┏━━

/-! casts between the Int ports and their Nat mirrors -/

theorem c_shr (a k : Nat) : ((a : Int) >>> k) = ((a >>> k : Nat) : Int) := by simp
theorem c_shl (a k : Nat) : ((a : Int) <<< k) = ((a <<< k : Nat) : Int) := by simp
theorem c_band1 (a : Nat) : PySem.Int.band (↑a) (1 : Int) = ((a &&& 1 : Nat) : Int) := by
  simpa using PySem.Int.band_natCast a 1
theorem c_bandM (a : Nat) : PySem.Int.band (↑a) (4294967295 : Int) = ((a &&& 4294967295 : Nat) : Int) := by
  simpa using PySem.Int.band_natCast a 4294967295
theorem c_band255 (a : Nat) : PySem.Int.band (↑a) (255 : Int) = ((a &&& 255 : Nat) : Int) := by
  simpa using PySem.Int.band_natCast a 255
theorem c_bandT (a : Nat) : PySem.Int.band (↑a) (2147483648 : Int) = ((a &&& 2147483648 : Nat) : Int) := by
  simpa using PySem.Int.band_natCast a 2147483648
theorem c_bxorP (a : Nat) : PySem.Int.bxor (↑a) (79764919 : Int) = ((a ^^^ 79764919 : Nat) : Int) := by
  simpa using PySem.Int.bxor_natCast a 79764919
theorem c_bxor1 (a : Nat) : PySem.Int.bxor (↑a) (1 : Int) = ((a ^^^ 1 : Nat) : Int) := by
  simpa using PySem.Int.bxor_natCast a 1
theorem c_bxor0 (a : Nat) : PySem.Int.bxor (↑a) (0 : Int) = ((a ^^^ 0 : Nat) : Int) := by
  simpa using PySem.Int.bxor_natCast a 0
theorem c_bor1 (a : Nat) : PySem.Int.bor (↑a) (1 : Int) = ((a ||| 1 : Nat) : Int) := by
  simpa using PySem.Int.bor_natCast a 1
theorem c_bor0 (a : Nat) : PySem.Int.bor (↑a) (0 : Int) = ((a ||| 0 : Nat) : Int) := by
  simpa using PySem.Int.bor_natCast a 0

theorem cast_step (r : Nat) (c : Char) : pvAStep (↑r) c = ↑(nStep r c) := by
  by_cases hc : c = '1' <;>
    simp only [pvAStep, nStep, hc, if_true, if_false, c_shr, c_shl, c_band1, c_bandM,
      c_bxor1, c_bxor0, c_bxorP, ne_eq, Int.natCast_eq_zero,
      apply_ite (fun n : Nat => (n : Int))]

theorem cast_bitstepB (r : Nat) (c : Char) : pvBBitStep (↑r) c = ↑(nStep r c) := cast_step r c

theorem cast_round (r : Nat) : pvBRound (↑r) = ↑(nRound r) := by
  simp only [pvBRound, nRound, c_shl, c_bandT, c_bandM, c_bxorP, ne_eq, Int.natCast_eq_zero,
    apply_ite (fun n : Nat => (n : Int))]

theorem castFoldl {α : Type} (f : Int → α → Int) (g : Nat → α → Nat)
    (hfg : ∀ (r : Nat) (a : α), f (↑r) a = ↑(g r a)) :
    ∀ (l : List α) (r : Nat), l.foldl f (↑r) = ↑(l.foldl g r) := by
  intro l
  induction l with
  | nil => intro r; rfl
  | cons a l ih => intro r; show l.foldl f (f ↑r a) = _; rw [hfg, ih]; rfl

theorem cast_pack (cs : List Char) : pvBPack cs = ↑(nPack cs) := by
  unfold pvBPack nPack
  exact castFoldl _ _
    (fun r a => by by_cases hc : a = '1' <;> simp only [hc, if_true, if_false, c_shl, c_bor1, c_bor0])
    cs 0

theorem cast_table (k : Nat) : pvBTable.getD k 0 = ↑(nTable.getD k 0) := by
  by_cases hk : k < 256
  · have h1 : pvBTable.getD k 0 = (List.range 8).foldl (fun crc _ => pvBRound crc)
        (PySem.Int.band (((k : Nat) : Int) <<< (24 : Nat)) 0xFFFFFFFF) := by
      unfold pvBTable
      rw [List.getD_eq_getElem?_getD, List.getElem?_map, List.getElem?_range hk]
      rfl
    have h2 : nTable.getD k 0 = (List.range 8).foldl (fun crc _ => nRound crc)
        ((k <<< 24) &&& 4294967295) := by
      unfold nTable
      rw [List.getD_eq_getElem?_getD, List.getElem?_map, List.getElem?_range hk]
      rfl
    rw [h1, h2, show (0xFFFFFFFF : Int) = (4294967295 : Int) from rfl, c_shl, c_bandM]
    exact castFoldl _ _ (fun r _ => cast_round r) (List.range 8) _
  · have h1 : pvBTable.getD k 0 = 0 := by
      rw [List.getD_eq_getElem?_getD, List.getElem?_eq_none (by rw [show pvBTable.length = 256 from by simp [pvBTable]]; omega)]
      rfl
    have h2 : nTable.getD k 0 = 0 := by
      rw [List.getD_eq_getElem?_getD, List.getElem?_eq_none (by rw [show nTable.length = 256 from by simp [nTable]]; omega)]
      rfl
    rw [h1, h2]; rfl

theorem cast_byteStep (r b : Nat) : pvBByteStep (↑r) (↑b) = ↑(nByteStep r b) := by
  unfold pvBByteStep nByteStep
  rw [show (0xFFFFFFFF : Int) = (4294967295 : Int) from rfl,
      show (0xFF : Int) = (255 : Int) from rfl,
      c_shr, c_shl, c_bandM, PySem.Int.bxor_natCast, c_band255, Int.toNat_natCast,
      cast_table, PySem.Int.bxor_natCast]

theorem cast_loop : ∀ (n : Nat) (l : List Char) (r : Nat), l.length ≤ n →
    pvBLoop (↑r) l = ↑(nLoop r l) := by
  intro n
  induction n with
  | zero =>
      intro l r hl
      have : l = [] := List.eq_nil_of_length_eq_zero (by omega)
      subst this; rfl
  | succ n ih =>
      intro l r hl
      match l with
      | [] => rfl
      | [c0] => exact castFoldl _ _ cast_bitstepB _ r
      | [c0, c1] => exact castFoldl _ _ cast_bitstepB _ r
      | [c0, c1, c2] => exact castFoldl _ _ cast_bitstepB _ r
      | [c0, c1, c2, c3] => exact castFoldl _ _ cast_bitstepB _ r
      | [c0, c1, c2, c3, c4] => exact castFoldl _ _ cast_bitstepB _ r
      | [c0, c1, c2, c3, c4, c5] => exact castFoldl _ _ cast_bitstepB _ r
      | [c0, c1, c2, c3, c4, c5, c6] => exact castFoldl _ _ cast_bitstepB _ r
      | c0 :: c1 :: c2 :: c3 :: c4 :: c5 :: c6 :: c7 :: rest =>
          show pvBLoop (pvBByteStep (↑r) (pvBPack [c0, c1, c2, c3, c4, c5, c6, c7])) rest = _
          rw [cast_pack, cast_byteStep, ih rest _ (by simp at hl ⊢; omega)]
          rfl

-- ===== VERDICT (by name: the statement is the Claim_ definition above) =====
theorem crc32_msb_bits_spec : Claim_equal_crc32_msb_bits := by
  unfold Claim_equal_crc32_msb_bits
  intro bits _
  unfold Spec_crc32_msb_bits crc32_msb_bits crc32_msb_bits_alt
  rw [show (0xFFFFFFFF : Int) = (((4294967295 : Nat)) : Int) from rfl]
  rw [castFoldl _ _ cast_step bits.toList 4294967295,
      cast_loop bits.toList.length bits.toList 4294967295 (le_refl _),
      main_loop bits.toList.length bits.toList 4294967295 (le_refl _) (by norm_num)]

┗━━
┏━━

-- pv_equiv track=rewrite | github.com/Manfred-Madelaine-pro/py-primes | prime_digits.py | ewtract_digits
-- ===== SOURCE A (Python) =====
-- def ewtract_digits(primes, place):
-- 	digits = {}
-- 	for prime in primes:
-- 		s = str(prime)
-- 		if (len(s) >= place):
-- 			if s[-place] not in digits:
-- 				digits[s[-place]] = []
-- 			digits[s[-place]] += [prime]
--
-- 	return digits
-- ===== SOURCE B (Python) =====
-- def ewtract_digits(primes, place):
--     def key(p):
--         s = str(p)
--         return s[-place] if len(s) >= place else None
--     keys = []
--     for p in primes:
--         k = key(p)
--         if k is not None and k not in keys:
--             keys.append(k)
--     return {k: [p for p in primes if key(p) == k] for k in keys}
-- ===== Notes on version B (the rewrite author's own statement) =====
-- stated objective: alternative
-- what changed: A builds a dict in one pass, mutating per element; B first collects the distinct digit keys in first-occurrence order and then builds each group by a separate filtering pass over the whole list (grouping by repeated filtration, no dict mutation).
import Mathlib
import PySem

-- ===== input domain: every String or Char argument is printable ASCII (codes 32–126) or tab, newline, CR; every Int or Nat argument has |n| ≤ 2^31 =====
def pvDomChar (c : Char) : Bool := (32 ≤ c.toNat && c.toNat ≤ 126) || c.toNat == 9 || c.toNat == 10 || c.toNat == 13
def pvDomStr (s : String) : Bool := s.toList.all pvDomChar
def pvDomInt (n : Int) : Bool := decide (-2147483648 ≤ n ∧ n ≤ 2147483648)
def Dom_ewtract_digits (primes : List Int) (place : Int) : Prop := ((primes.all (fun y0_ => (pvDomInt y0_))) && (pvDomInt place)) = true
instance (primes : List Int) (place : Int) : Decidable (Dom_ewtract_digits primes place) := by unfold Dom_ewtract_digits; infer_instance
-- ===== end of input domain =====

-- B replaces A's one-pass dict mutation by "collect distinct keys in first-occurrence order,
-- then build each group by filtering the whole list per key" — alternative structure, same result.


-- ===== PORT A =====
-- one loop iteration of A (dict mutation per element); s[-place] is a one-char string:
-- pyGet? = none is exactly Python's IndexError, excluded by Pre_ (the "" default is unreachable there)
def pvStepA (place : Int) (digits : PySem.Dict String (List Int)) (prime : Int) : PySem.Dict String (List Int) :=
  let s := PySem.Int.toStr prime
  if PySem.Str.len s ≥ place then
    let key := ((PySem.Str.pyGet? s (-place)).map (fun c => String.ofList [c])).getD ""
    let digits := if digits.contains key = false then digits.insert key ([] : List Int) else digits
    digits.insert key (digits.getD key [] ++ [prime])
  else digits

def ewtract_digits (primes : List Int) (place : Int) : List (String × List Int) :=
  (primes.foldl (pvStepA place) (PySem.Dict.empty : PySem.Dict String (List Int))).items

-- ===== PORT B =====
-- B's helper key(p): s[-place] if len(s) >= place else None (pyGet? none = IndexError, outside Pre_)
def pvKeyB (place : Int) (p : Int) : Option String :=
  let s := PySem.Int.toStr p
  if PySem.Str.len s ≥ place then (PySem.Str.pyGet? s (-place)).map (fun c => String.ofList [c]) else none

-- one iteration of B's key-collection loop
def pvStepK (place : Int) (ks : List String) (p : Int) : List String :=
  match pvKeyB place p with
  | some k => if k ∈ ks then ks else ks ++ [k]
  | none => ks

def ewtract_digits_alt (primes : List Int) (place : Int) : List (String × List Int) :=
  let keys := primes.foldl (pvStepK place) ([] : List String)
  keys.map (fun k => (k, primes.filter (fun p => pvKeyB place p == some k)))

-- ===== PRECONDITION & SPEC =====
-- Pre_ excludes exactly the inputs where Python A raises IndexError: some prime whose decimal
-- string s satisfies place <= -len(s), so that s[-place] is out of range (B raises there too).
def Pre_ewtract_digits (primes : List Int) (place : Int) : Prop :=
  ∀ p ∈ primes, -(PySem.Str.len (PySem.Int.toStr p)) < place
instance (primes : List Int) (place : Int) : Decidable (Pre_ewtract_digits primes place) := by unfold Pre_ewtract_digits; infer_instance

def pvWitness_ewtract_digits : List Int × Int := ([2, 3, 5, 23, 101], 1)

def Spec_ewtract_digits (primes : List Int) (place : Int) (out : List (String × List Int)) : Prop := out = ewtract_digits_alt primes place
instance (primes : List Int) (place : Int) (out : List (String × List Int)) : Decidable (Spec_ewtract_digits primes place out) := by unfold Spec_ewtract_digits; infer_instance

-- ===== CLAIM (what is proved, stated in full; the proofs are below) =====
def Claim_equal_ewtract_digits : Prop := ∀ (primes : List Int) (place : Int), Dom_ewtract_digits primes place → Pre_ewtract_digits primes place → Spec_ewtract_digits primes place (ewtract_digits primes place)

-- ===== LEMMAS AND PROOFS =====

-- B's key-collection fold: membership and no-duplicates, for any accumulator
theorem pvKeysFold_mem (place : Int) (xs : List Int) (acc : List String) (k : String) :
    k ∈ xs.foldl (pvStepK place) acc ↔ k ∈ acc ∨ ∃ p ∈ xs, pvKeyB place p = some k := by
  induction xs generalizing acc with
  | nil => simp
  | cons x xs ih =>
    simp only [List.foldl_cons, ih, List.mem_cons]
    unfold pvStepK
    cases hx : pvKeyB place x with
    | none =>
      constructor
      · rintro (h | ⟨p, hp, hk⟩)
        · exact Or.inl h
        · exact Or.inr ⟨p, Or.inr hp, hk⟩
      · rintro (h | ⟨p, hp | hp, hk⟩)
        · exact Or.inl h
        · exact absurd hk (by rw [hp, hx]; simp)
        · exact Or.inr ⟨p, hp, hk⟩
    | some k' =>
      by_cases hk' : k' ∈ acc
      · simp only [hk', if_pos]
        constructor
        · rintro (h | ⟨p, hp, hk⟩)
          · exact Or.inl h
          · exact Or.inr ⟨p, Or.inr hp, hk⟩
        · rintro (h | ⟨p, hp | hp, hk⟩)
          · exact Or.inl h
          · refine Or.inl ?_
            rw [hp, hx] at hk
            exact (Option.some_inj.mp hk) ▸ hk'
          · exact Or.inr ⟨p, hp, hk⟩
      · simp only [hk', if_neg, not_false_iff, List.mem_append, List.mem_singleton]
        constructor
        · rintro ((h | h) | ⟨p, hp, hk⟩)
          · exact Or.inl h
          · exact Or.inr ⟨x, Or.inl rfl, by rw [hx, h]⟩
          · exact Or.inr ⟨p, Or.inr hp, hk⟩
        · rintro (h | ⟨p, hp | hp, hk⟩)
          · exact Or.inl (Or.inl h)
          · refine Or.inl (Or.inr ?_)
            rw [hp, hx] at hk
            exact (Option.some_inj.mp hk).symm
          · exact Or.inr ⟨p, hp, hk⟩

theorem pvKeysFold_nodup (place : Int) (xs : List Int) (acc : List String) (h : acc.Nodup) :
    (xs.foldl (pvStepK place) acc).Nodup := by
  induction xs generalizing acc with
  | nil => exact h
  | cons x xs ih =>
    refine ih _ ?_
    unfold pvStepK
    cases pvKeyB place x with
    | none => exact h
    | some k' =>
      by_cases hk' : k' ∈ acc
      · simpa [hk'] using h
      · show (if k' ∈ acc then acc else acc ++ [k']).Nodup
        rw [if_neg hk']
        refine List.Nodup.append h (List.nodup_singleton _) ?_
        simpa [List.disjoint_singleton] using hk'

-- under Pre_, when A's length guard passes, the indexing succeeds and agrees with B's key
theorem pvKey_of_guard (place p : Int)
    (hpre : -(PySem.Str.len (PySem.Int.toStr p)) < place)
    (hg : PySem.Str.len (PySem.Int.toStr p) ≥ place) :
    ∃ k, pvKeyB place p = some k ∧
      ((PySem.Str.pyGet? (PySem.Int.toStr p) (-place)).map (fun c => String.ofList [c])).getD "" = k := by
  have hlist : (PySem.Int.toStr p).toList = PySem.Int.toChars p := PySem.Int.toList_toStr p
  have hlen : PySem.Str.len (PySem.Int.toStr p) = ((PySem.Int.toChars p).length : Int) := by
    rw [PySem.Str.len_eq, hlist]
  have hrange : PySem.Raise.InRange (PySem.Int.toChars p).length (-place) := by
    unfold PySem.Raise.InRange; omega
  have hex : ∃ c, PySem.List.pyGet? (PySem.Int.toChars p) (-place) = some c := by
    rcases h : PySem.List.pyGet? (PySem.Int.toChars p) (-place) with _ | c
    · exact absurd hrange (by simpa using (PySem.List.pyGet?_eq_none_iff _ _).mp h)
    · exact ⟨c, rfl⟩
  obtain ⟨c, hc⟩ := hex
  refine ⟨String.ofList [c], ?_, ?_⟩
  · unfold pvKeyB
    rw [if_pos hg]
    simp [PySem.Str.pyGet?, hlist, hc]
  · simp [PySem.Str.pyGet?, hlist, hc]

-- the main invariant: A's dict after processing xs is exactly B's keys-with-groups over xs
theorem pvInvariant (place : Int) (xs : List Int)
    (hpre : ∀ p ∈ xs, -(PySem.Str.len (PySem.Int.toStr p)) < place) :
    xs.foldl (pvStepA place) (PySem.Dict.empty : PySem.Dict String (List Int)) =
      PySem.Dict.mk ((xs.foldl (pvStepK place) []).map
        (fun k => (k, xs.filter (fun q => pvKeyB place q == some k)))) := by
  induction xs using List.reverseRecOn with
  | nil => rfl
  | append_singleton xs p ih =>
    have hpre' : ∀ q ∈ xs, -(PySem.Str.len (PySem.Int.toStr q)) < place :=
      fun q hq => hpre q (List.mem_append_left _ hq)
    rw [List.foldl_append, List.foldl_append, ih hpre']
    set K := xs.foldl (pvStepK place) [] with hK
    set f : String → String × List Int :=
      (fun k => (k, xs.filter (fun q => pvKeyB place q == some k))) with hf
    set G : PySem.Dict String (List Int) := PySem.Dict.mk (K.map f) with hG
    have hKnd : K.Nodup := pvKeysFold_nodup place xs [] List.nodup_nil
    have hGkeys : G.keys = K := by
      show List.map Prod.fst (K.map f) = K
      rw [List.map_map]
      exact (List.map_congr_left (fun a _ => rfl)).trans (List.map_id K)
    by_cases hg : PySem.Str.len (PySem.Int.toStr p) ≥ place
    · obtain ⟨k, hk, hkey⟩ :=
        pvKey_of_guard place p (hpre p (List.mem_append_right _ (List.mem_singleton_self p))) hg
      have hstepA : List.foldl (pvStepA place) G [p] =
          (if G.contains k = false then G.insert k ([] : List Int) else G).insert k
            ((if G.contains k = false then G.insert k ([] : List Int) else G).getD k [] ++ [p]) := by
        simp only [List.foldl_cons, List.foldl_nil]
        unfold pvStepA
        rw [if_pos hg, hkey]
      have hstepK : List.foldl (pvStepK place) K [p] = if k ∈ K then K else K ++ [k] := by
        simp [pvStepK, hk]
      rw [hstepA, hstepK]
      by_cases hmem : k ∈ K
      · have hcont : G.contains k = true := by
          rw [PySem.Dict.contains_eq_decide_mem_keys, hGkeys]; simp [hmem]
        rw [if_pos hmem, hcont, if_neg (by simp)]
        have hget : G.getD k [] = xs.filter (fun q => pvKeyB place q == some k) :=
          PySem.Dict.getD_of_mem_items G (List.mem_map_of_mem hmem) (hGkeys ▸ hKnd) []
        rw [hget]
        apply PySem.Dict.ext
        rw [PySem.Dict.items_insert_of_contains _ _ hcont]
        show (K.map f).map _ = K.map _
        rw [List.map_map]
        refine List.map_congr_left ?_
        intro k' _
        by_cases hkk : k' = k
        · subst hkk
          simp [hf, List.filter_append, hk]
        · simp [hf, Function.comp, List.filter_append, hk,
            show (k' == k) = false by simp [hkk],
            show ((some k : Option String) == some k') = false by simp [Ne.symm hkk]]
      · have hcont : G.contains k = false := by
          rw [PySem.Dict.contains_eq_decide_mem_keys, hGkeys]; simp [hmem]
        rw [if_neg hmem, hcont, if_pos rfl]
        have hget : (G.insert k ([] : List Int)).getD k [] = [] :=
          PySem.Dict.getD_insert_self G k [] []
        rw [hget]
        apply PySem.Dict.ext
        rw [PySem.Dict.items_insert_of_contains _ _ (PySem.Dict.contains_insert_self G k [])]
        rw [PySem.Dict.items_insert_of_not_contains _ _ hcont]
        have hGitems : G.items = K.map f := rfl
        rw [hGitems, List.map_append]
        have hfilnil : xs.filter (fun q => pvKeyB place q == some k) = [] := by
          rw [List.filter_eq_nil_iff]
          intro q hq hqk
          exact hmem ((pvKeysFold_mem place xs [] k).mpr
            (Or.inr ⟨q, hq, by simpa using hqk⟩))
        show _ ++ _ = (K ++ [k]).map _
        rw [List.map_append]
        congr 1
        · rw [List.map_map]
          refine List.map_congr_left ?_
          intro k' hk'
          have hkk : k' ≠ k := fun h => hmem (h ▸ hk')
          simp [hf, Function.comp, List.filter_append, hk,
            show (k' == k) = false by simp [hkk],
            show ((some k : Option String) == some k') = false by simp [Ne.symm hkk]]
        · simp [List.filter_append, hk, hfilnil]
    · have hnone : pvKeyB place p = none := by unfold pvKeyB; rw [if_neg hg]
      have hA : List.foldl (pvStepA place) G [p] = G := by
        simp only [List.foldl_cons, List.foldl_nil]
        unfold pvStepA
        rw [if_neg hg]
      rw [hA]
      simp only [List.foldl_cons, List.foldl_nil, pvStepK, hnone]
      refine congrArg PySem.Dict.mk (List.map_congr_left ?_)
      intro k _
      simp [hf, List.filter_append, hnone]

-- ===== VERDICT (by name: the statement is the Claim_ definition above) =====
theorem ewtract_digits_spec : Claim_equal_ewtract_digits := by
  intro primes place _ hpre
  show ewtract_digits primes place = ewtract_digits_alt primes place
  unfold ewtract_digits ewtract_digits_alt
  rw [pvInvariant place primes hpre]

┗━━

-- What the exercise asks --
Would you copy out exactly the lines above that start at the one containing "in primes if" and end at the one containing "import PySem", inclusive?

-- Problem solution --
--     return {k: [p for p in primes if key(p) == k] for k in keys}
-- ===== Notes on version B (the rewrite author's own statement) =====
-- stated objective: alternative
-- what changed: A builds a dict in one pass, mutating per element; B first collects the distinct digit keys in first-occurrence order and then builds each group by a separate filtering pass over the whole list (grouping by repeated filtration, no dict mutation).
import Mathlib
import PySem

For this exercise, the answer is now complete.